A noter que seul, selon l’Insee, le taux de chômage des jeunes de 15-24 ans en France a baissé entre 2012 et 2015 passant de 730.000 à 646.000 jeunes, alors que selon l’OCDE et Eurostat, il a augmenté de 1% environ jusqu’à 677.000 jeunes au chômage en 2015 selon Eurostat.
Plutôt que de confronter les statistiques sur la France, une comparaison avec les pays européens est plus parlante sur le retard que nous accumulons. Ainsi sur la classe d’âge des 15-29 ans, 9,8% sont au chômage en France contre 8,4% au Royaume-Uni et 4,3% en Allemagne. Mais c’est bien sur la classe d’âge des 25-29 ans (soit une population qui a terminé sa scolarité et qui doit entrer sur le marché du travail) que la comparaison est la plus dure : ils sont 14% à être au chômage en France contre 6,9% au Royaume-Uni et 6,1% en Allemagne.
Source : Dares.
Pour conclure, si l’on fait le bilan de l’action envers la jeunesse du gouvernement sur 4 ans, on est forcé de constater qu’elle est essentiellement constituée d’un alignement de chèques, d’aides, de revalorisation des bourses, de plans de relance des contrats aidés, de l’apprentissage mais ce, sans réformer en profondeur l'apprentissage ou parier sur des contrats alternatifs dans le secteur marchand de type contrat zéro heure... La France préfère masquer le chômage des jeunes quand nos voisins européens ont choisi d'agir.
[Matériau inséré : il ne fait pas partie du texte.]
-- pv_equiv track=rewrite | github.com/vagamens/cs260 | createFolders.py | buildHeader
-- ===== SOURCE A (Python) =====
-- def flatten(l):
-- 	newList = []
-- 	for i in range(len(l)):
-- 		if('list' in str(type(l[i]))):
-- 			temp = flatten(l[i])
-- 			for j in range(len(temp)):
-- 				newList.append(temp[j])
-- 		else:
-- 			newList.append(l[i])
-- 	return newList
--
-- def buildHeader(head):
-- 	header = []
-- 	header = head.split('{');
-- 	header = flatten(header)
-- 	newHead = []
-- 	for i in range(len(header)):
-- 		if('}' in header[i]):
-- 			newHead.append(flatten(header[i].split('}')))
-- 		else:
-- 			newHead.append(header[i])
-- 	header = flatten(newHead)
-- 	return header
-- ===== SOURCE B (Python) =====
-- def buildHeader(head):
--     result = []
--     buf = []
--     for ch in head:
--         if ch == '{' or ch == '}':
--             result.append(''.join(buf))
--             buf = []
--         else:
--             buf.append(ch)
--     result.append(''.join(buf))
--     return result
-- ===== Notes on version B (the rewrite author's own statement) =====
-- stated objective: simpler
-- what changed: Replaced A's split-on-'{' / conditional split-on-'}' / two flatten passes with one linear character scan that cuts at either brace using a running buffer.
import Mathlib
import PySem

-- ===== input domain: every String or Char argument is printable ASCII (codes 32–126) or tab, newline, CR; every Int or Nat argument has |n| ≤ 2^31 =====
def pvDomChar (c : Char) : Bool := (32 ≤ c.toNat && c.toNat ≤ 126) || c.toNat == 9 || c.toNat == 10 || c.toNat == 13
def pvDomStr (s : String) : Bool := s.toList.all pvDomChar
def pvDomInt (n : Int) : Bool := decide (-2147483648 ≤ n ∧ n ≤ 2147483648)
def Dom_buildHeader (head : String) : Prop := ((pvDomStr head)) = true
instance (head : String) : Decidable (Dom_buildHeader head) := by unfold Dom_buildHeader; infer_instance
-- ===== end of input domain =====

-- B replaces A's split-on-'{' / conditional split-on-'}' / flatten pipeline with a single
-- linear character scan cutting at either brace (objective: simpler); return values are equal.

-- ===== PORT A =====
-- flatten applied to a list of strings: the 'list' branch never fires, so it copies element by element
def pvFlattenStr (l : List String) : List String :=
  l.foldl (fun acc s => acc ++ [s]) []

-- flatten applied to A's heterogeneous newHead (elements are str or list-of-str): one level of flattening
def pvFlattenSum (l : List (String ⊕ List String)) : List String :=
  l.foldl (fun acc e =>
    match e with
    | Sum.inl s => acc ++ [s]
    | Sum.inr t => acc ++ pvFlattenStr t) []

def buildHeader (head : String) : List String :=
  let header := pvFlattenStr ((PySem.Chars.splitOn head.toList ['{']).map String.ofList)
  let newHead := header.foldl (fun acc s =>
      if PySem.Str.isIn "}" s then
        acc ++ [Sum.inr (pvFlattenStr ((PySem.Chars.splitOn s.toList ['}']).map String.ofList))]
      else acc ++ [Sum.inl s]) ([] : List (String ⊕ List String))
  pvFlattenSum newHead

-- ===== PORT B =====
def buildHeader_alt (head : String) : List String :=
  let r := head.toList.foldl (fun (p : List String × List Char) c =>
      if c = '{' ∨ c = '}' then (p.1 ++ [String.ofList p.2], [])
      else (p.1, p.2 ++ [c])) (([], []) : List String × List Char)
  r.1 ++ [String.ofList r.2]

-- ===== PRECONDITION & SPEC =====
def Spec_buildHeader (head : String) (out : List String) : Prop := out = buildHeader_alt head
instance (head : String) (out : List String) : Decidable (Spec_buildHeader head out) := by unfold Spec_buildHeader; infer_instance

-- ===== CLAIM (what is proved, stated in full; the proofs are below) =====
def Claim_equal_buildHeader : Prop := ∀ (head : String), Dom_buildHeader head → Spec_buildHeader head (buildHeader head)

-- ===== LEMMAS AND PROOFS =====

-- splitting a char list on a single character (reference recursion for PySem.Chars.splitOn [c])
def split1 (c : Char) : List Char → List (List Char)
  | [] => [[]]
  | d :: ds => if d = c then [] :: split1 c ds else (split1 c ds).modifyHead (d :: ·)

-- splitting on either brace in one pass
def split2 : List Char → List (List Char)
  | [] => [[]]
  | d :: ds => if d = '{' ∨ d = '}' then [] :: split2 ds else (split2 ds).modifyHead (d :: ·)

theorem split1_ne_nil (c : Char) (l : List Char) : split1 c l ≠ [] := by
  induction l with
  | nil => simp [split1]
  | cons d ds ih =>
    simp only [split1]
    split
    · simp
    · cases h : split1 c ds with
      | nil => exact absurd h ih
      | cons a t => simp

theorem split2_ne_nil (l : List Char) : split2 l ≠ [] := by
  induction l with
  | nil => simp [split2]
  | cons d ds ih =>
    simp only [split2]
    split
    · simp
    · cases h : split2 ds with
      | nil => exact absurd h ih
      | cons a t => simp

theorem go_spec (c : Char) : ∀ (fuel : Nat) (l cur : List Char) (acc : List (List Char)),
    l.length < fuel →
    PySem.Chars.splitOn.go [c] fuel l cur acc =
      acc.reverse ++ (split1 c l).modifyHead (cur.reverse ++ ·) := by
  intro fuel
  induction fuel with
  | zero => intro l cur acc h; omega
  | succ f ih =>
    intro l cur acc h
    cases l with
    | nil => simp [PySem.Chars.splitOn.go, split1]
    | cons d rest =>
      rw [PySem.Chars.splitOn.go]
      by_cases hd : d = c
      · subst hd
        have hp : [d].isPrefixOf (d :: rest) = true := by simp [List.isPrefixOf]
        simp only [hp, if_pos, List.length_cons] at *
        show PySem.Chars.splitOn.go [d] f rest [] (cur.reverse :: acc) = _
        rw [ih rest [] (cur.reverse :: acc) (by simpa using h)]
        simp [split1]
        cases split1 d rest <;> rfl
      · have hp : [c].isPrefixOf (d :: rest) = false := by
          simp [List.isPrefixOf]; exact fun h => hd h.symm
        simp only [hp, Bool.false_eq_true, if_false]
        rw [ih rest (d :: cur) acc (by simpa using Nat.lt_of_succ_lt_succ h)]
        simp only [split1, hd, if_false]
        cases hs : split1 c rest with
        | nil => exact absurd hs (split1_ne_nil c rest)
        | cons h t => simp [List.modifyHead]

theorem splitOn_eq_split1 (c : Char) (l : List Char) :
    PySem.Chars.splitOn l [c] = split1 c l := by
  rw [PySem.Chars.splitOn, go_spec c (l.length + 1) l [] [] (by omega)]
  cases h : split1 c l with
  | nil => exact absurd h (split1_ne_nil c l)
  | cons a t => simp [List.modifyHead]

theorem split1_of_not_mem (c : Char) (l : List Char) (h : c ∉ l) : split1 c l = [l] := by
  induction l with
  | nil => simp [split1]
  | cons d ds ih =>
    simp only [List.mem_cons, not_or] at h
    have hdc : ¬ d = c := fun e => h.1 e.symm
    simp [split1, hdc, ih h.2, List.modifyHead]

theorem flatMap_split1_eq_split2 (l : List Char) :
    (split1 '{' l).flatMap (split1 '}') = split2 l := by
  induction l with
  | nil => simp [split1, split2]
  | cons d ds ih =>
    by_cases hd : d = '{'
    · subst hd
      simp [split1, split2, ih]
    · cases hs : split1 '{' ds with
      | nil => exact absurd hs (split1_ne_nil '{' ds)
      | cons h t =>
        have hflat : split1 '}' h ++ t.flatMap (split1 '}') = split2 ds := by
          rw [← ih, hs]; simp
        by_cases hd2 : d = '}'
        · subst hd2
          simp only [split1, split2, hd, if_false, hs, List.modifyHead, or_true, if_true]
          simp [← hflat, split1]
        · simp only [split1, split2, hd, hd2, if_false, or_self, hs, List.modifyHead]
          cases hh : split1 '}' h with
          | nil => exact absurd hh (split1_ne_nil '}' h)
          | cons a t2 =>
            rw [hh] at hflat
            simp only [List.flatMap_cons, split1, hd2, if_false, hh, List.modifyHead]
            rw [← hflat]
            simp

theorem foldB (cs : List Char) : ∀ (res : List String) (buf : List Char),
    (let r := cs.foldl (fun (p : List String × List Char) c =>
        if c = '{' ∨ c = '}' then (p.1 ++ [String.ofList p.2], [])
        else (p.1, p.2 ++ [c])) (res, buf)
     r.1 ++ [String.ofList r.2]) =
    res ++ ((split2 cs).modifyHead (buf ++ ·)).map String.ofList := by
  induction cs with
  | nil => intro res buf; simp [split2, List.modifyHead]
  | cons c cs ih =>
    intro res buf
    by_cases hc : c = '{' ∨ c = '}'
    · simp only [List.foldl_cons, hc, if_true]
      rw [ih (res ++ [String.ofList buf]) []]
      simp only [split2, hc, if_true, List.modifyHead]
      cases h2 : split2 cs with
      | nil => exact absurd h2 (split2_ne_nil cs)
      | cons a t => simp
    · simp only [List.foldl_cons, hc, if_false]
      rw [ih res (buf ++ [c])]
      simp only [split2, hc, if_false]
      cases h2 : split2 cs with
      | nil => exact absurd h2 (split2_ne_nil cs)
      | cons a t => simp [List.modifyHead]

theorem buildHeader_alt_eq (head : String) :
    buildHeader_alt head = (split2 head.toList).map String.ofList := by
  rw [buildHeader_alt, foldB head.toList [] []]
  cases h2 : split2 head.toList with
  | nil => exact absurd h2 (split2_ne_nil head.toList)
  | cons a t => simp [List.modifyHead]

theorem buildHeader_eq (head : String) :
    buildHeader head = ((split1 '{' head.toList).flatMap (split1 '}')).map String.ofList := by
  rw [buildHeader]
  simp only [pvFlattenStr, PySem.List.foldl_append_singleton, List.nil_append,
    splitOn_eq_split1]
  rw [show ∀ (l : List String) (acc : List (String ⊕ List String)),
      l.foldl (fun acc s =>
        if PySem.Str.isIn "}" s then
          acc ++ [Sum.inr ((split1 '}' s.toList).map String.ofList)]
        else acc ++ [Sum.inl s]) acc =
      acc ++ l.map (fun s =>
        if PySem.Str.isIn "}" s then
          Sum.inr ((split1 '}' s.toList).map String.ofList)
        else Sum.inl s)
    from fun l => by
      induction l with
      | nil => simp
      | cons x xs ih =>
        intro acc
        rw [List.foldl_cons, ih, List.map_cons]
        split <;> simp]
  rw [List.nil_append]
  generalize split1 '{' head.toList = parts
  induction parts with
  | nil => simp [pvFlattenSum]
  | cons p ps ih =>
    have hstep : ∀ (l : List (String ⊕ List String)) (acc : List String),
        l.foldl (fun acc e => match e with
          | Sum.inl s => acc ++ [s]
          | Sum.inr t => acc ++ pvFlattenStr t) acc =
        acc ++ l.foldl (fun acc e => match e with
          | Sum.inl s => acc ++ [s]
          | Sum.inr t => acc ++ pvFlattenStr t) [] := by
      intro l
      induction l with
      | nil => simp
      | cons x xs ihl =>
        intro acc
        cases x with
        | inl s =>
          simp only [List.foldl_cons, List.nil_append]
          rw [ihl (acc ++ [s]), ihl [s]]; simp
        | inr t =>
          simp only [List.foldl_cons, List.nil_append]
          rw [ihl (acc ++ pvFlattenStr t), ihl (pvFlattenStr t)]; simp
    by_cases hp : PySem.Str.isIn "}" (String.ofList p)
    · simp only [List.map_cons, hp, if_true, pvFlattenSum, List.foldl_cons]
      rw [hstep]
      simp only [pvFlattenSum] at ih
      rw [ih]
      simp only [pvFlattenStr, PySem.List.foldl_append_singleton, List.nil_append,
        String.toList_ofList]
      simp
    · simp only [List.map_cons, hp, pvFlattenSum, List.foldl_cons]
      rw [hstep]
      simp only [pvFlattenSum] at ih
      rw [ih]
      have hmem : '}' ∉ p := by
        intro hm
        apply hp
        rw [PySem.Str.isIn_iff_infix]
        simp only [String.toList_ofList]
        exact (List.singleton_infix_iff '}' p).mpr hm
      simp [split1_of_not_mem '}' p hmem]

-- ===== VERDICT (by name: the statement is the Claim_ definition above) =====
theorem buildHeader_spec : Claim_equal_buildHeader := by
  intro head _
  unfold Spec_buildHeader
  rw [buildHeader_eq, buildHeader_alt_eq, flatMap_split1_eq_split2]
-- pv_equiv track=rewrite | github.com/hpcyhr/SparseFlow | Utils/sparse_helpers.py | choose_group_size
-- ===== SOURCE A (Python) =====
-- def choose_group_size(k_dim: int) -> int:
--     """
--     Select GROUP_SIZE for the reduction dimension.
--     Matches conv2d.py convention: 16 for k<=128, else 32, capped so
--     NUM_GROUPS <= 32 (fits in a uint32 bitmask).
--     """
--     if k_dim <= 128:
--         gs = 16
--     else:
--         gs = 32
--     num_groups = (k_dim + gs - 1) // gs
--     while num_groups > 32:
--         gs *= 2
--         num_groups = (k_dim + gs - 1) // gs
--     return gs
-- ===== SOURCE B (Python) =====
-- def choose_group_size(k_dim: int) -> int:
--     if k_dim <= 128:
--         return 16
--     # smallest gs = 32 * 2**j with ceil(k_dim/gs) <= 32, i.e. 2**j >= ceil(k_dim/1024)
--     target = (k_dim + 1023) // 1024
--     return 32 << (target - 1).bit_length()
-- ===== Notes on version B (the rewrite author's own statement) =====
-- stated objective: simpler
-- what changed: Replaces A's iterative doubling loop (recomputing the group count each pass) with a closed-form computation: target = ceil(k_dim/1024), returned size is 32 shifted left by (target-1).bit_length().
import Mathlib
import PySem

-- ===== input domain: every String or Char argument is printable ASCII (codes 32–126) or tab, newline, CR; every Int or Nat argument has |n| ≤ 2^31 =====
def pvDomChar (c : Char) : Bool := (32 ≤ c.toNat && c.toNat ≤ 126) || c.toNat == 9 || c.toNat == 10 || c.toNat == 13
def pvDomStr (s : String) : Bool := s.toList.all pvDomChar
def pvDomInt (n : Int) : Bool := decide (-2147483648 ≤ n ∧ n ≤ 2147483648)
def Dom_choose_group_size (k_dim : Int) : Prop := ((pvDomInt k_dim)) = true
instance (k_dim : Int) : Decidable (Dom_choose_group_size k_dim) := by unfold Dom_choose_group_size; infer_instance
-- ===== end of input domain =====

-- B replaces A's doubling loop by a closed-form bit-length computation of the needed power of two (objective: simpler).

-- ===== PORT A =====
-- the while loop, with fuel (64 steps is always enough on Dom; fuel only makes the loop total)
def cgsLoop : Nat → Int → Int → Int
  | 0, _, gs => gs
  | f+1, k, gs =>
    if PySem.Int.floordiv (k + gs - 1) gs > 32 then cgsLoop f k (gs * 2) else gs

def choose_group_size (k_dim : Int) : Int :=
  let gs : Int := if k_dim ≤ 128 then 16 else 32
  cgsLoop 64 k_dim gs

-- ===== PORT B =====
-- (target - 1).bit_length() is Nat.size of (target - 1).toNat (target ≥ 1 in this branch)
def choose_group_size_alt (k_dim : Int) : Int :=
  if k_dim ≤ 128 then 16
  else
    let target := PySem.Int.floordiv (k_dim + 1023) 1024
    32 * 2 ^ (Nat.size (target - 1).toNat)

-- ===== PRECONDITION & SPEC =====
def Spec_choose_group_size (k_dim : Int) (out : Int) : Prop := out = choose_group_size_alt k_dim
instance (k_dim : Int) (out : Int) : Decidable (Spec_choose_group_size k_dim out) := by unfold Spec_choose_group_size; infer_instance

-- ===== CLAIM (what is proved, stated in full; the proofs are below) =====
def Claim_equal_choose_group_size : Prop := ∀ (k_dim : Int), Dom_choose_group_size k_dim → Spec_choose_group_size k_dim (choose_group_size k_dim)

-- ===== LEMMAS AND PROOFS =====

theorem cgs_fdiv_eq_ediv (a b : Int) (hb : 0 ≤ b) : PySem.Int.floordiv a b = a / b := by
  simp [PySem.Int.floordiv, Int.fdiv_eq_ediv_of_nonneg _ hb]

-- the loop condition at gs = 32 * 2^j says exactly k > 1024 * 2^j
theorem cgs_cond_iff (k : Int) (j : Nat) :
    (PySem.Int.floordiv (k + 32 * 2 ^ j - 1) (32 * 2 ^ j) > 32) ↔ 1024 * 2 ^ j < k := by
  have hgs : (0 : Int) < 32 * 2 ^ j := by positivity
  rw [cgs_fdiv_eq_ediv _ _ hgs.le, gt_iff_lt,
    show ∀ x : Int, 32 < x ↔ 33 ≤ x from fun x => by omega,
    Int.le_ediv_iff_mul_le hgs]
  constructor <;> intro h <;> nlinarith

-- m > j  ↔  k > 1024 * 2^j, where m = size (target-1).toNat, for k ≥ 129
theorem cgs_size_iff (k : Int) (hk : 129 ≤ k) (j : Nat) :
    j < Nat.size (PySem.Int.floordiv (k + 1023) 1024 - 1).toNat ↔ 1024 * 2 ^ j < k := by
  set t : Int := PySem.Int.floordiv (k + 1023) 1024 with ht
  have htd : t = (k + 1023) / 1024 := cgs_fdiv_eq_ediv _ _ (by norm_num)
  have ht1 : 1 ≤ t := by rw [htd]; omega
  rw [← Nat.not_le, Nat.size_le, Nat.not_lt, Int.le_toNat (by omega)]
  push_cast
  constructor
  · intro h
    have h2 : 2 ^ j + 1 ≤ t := by omega
    rw [htd, Int.le_ediv_iff_mul_le (by norm_num : (0:Int) < 1024)] at h2
    nlinarith
  · intro h
    have h2 : ((2:Int) ^ j + 1) * 1024 ≤ k + 1023 := by nlinarith
    have := (Int.le_ediv_iff_mul_le (by norm_num : (0:Int) < 1024)).mpr h2
    rw [← htd] at this
    omega

-- loop characterisation: from gs = 32 * 2^j with enough fuel, result is 32 * 2^(max j m)
theorem cgs_loop_eq (k : Int) (hk : 129 ≤ k)
    (m : Nat) (hm : m = Nat.size (PySem.Int.floordiv (k + 1023) 1024 - 1).toNat) :
    ∀ (f j : Nat), m ≤ j + f → cgsLoop f k (32 * 2 ^ j) = 32 * 2 ^ (max j m) := by
  intro f
  induction f with
  | zero =>
    intro j hj
    simp only [cgsLoop]
    have : max j m = j := by omega
    rw [this]
  | succ f ih =>
    intro j hj
    simp only [cgsLoop]
    by_cases h : 1024 * 2 ^ j < k
    · have hc : PySem.Int.floordiv (k + 32 * 2 ^ j - 1) (32 * 2 ^ j) > 32 :=
        (cgs_cond_iff k j).mpr h
      rw [if_pos hc]
      have hjm : j < m := by rw [hm]; exact (cgs_size_iff k hk j).mpr h
      have : (32 : Int) * 2 ^ j * 2 = 32 * 2 ^ (j + 1) := by ring
      rw [this, ih (j + 1) (by omega)]
      have : max (j + 1) m = max j m := by omega
      rw [this]
    · have hc : ¬ PySem.Int.floordiv (k + 32 * 2 ^ j - 1) (32 * 2 ^ j) > 32 := by
        rw [cgs_cond_iff]; exact h
      rw [if_neg hc]
      have hjm : ¬ j < m := by rw [hm, cgs_size_iff k hk j]; exact h
      have : max j m = j := by omega
      rw [this]

-- ===== VERDICT (by name: the statement is the Claim_ definition above) =====
theorem choose_group_size_spec : Claim_equal_choose_group_size := by
  intro k hdom
  unfold Spec_choose_group_size choose_group_size choose_group_size_alt
  simp only [Dom_choose_group_size, pvDomInt, decide_eq_true_eq] at hdom
  by_cases hk : k ≤ 128
  · -- A: first loop check fails (ceil(k/16) ≤ 32), returns 16; B returns 16
    rw [if_pos hk, if_pos hk]
    show cgsLoop 64 k 16 = 16
    simp only [cgsLoop]
    have : ¬ PySem.Int.floordiv (k + 16 - 1) 16 > 32 := by
      rw [cgs_fdiv_eq_ediv _ _ (by norm_num)]
      omega
    rw [if_neg this]
  · rw [if_neg hk, if_neg hk]
    have hk' : 129 ≤ k := by omega
    set t : Int := PySem.Int.floordiv (k + 1023) 1024 with ht
    set m : Nat := Nat.size (t - 1).toNat with hm
    have hmb : m ≤ 64 := by
      rw [hm, Nat.size_le]
      have htd : t = (k + 1023) / 1024 := cgs_fdiv_eq_ediv _ _ (by norm_num)
      have : t ≤ 2097153 := by rw [htd]; omega
      have : (t - 1).toNat ≤ 2097152 := by omega
      calc (t - 1).toNat ≤ 2097152 := this
        _ < 2 ^ 64 := by norm_num
    have := cgs_loop_eq k hk' m hm 64 0 (by omega)
    simp only [pow_zero, mul_one] at this
    rw [this]
    have : max 0 m = m := by omega
    rw [this]
-- folding insert over an association list with distinct keys = first-match lookup, then fallback
theorem pvGet?_update (l : List (String × Int)) :
    ∀ (_ : (l.map Prod.fst).Nodup) (d : PySem.Dict String Int) (v : String),
    ((l.foldl (fun d p => d.insert p.1 p.2) d).get? v)
      = match l.find? (fun p => p.1 == v) with
        | some p => some p.2
        | none => d.get? v := by
  induction l with
  | nil => intro _ d v; rfl
  | cons x t ih =>
    intro hnd d v
    rw [List.foldl_cons, List.find?_cons]
    rcases hbe : (x.1 == v) with _ | _
    · simp only
      rw [ih (by simpa using (List.nodup_cons.mp (by simpa using hnd)).2) _ v]
      have hne : v ≠ x.1 := fun h => by simp [h] at hbe
      rcases ht : t.find? (fun p => p.1 == v) with _ | p
      · rw [ht]
        exact PySem.Dict.get?_insert_of_ne _ _ hne
      · rw [ht]
    · simp only
      have hvx : x.1 = v := beq_iff_eq.mp hbe
      have hmem : x.1 ∉ t.map Prod.fst := (List.nodup_cons.mp (by simpa using hnd)).1
      have hnone : t.find? (fun p => p.1 == v) = none := by
        refine List.find?_eq_none.mpr (fun p hp hc => hmem ?_)
        have : p.1 = v := beq_iff_eq.mp hc
        rw [hvx, ← this]
        exact List.mem_map_of_mem hp
      rw [ih (by simpa using (List.nodup_cons.mp (by simpa using hnd)).2) _ v, hnone]
      simp only
      rw [← hvx]
      exact PySem.Dict.get?_insert_self _ _ _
- L’apprentissage comme en Allemagne, qui est une voie de formation tout aussi valorisée que le lycée général et l’université. 16% des 15-24 ans ont choisi l’apprentissage en Allemagne contre 5,20% en France. En plus d’une culture différente où l’éducation nationale est très favorable à l’apprentissage en Allemagne (et pas en France), le système de formation professionnelle est beaucoup moins contraint en Allemagne. De cette liberté, vient le succès : c’est-à-dire d’un coût horaire moins lourd des apprentis, d’une rémunération pas liée à un smic trop fort, à des normes de travail et un temps de travail moins restrictifs pour les apprentis allemands, à un temps de présence des apprentis plus important dans les entreprises allemandes alors que les apprentis français restent encore trop à l’école, probablement pour occuper des enseignants professionnels désœuvrés ;
- Les contrats hyper flexibles comme les contrats zéro heure du Royaume-Uni où l’employeur et l’employé doivent s'entendre sur les modalités du contrat, les contrats de projet en Italie ou les contrats temporaires qui ont beaucoup augmenté en Espagne depuis 2010 ;
- Une libéralisation des licenciements pour des pays au profil similaire à la France, notamment en Espagne à travers une série de lois Travail en 2013 et 2015. Dans un premier temps, le gouvernement espagnol a baissé les indemnités de licenciement, puis il a annulé l’autorisation administrative obligatoire que l’employeur devait obtenir pour les licenciements collectifs. Les négociations collectives ont aussi gagné en poids par rapport aux négociations sectorielles ou de Province ;
- En appliquant des taux horaires minimum différenciés selon l’âge, ou plutôt en renforçant cette distinction, notamment au Royaume-Uni en 2016 qui a revalorisé le salaire minimum des plus de 25 ans ;
- En relançant l’entrepreneuriat comme les Pays-Bas qui ont engagé Neelie Kroes, ex-commissaire européenne, pour faire sauter les freins à l’entrepreneuriat[1] des jeunes et des moins jeunes dans le pays, notamment en rationalisant l’environnement fiscal et des aides publiques pour les entrepreneurs.
[1] Voir les mesures à prendre directement sur le site de Startupdelta.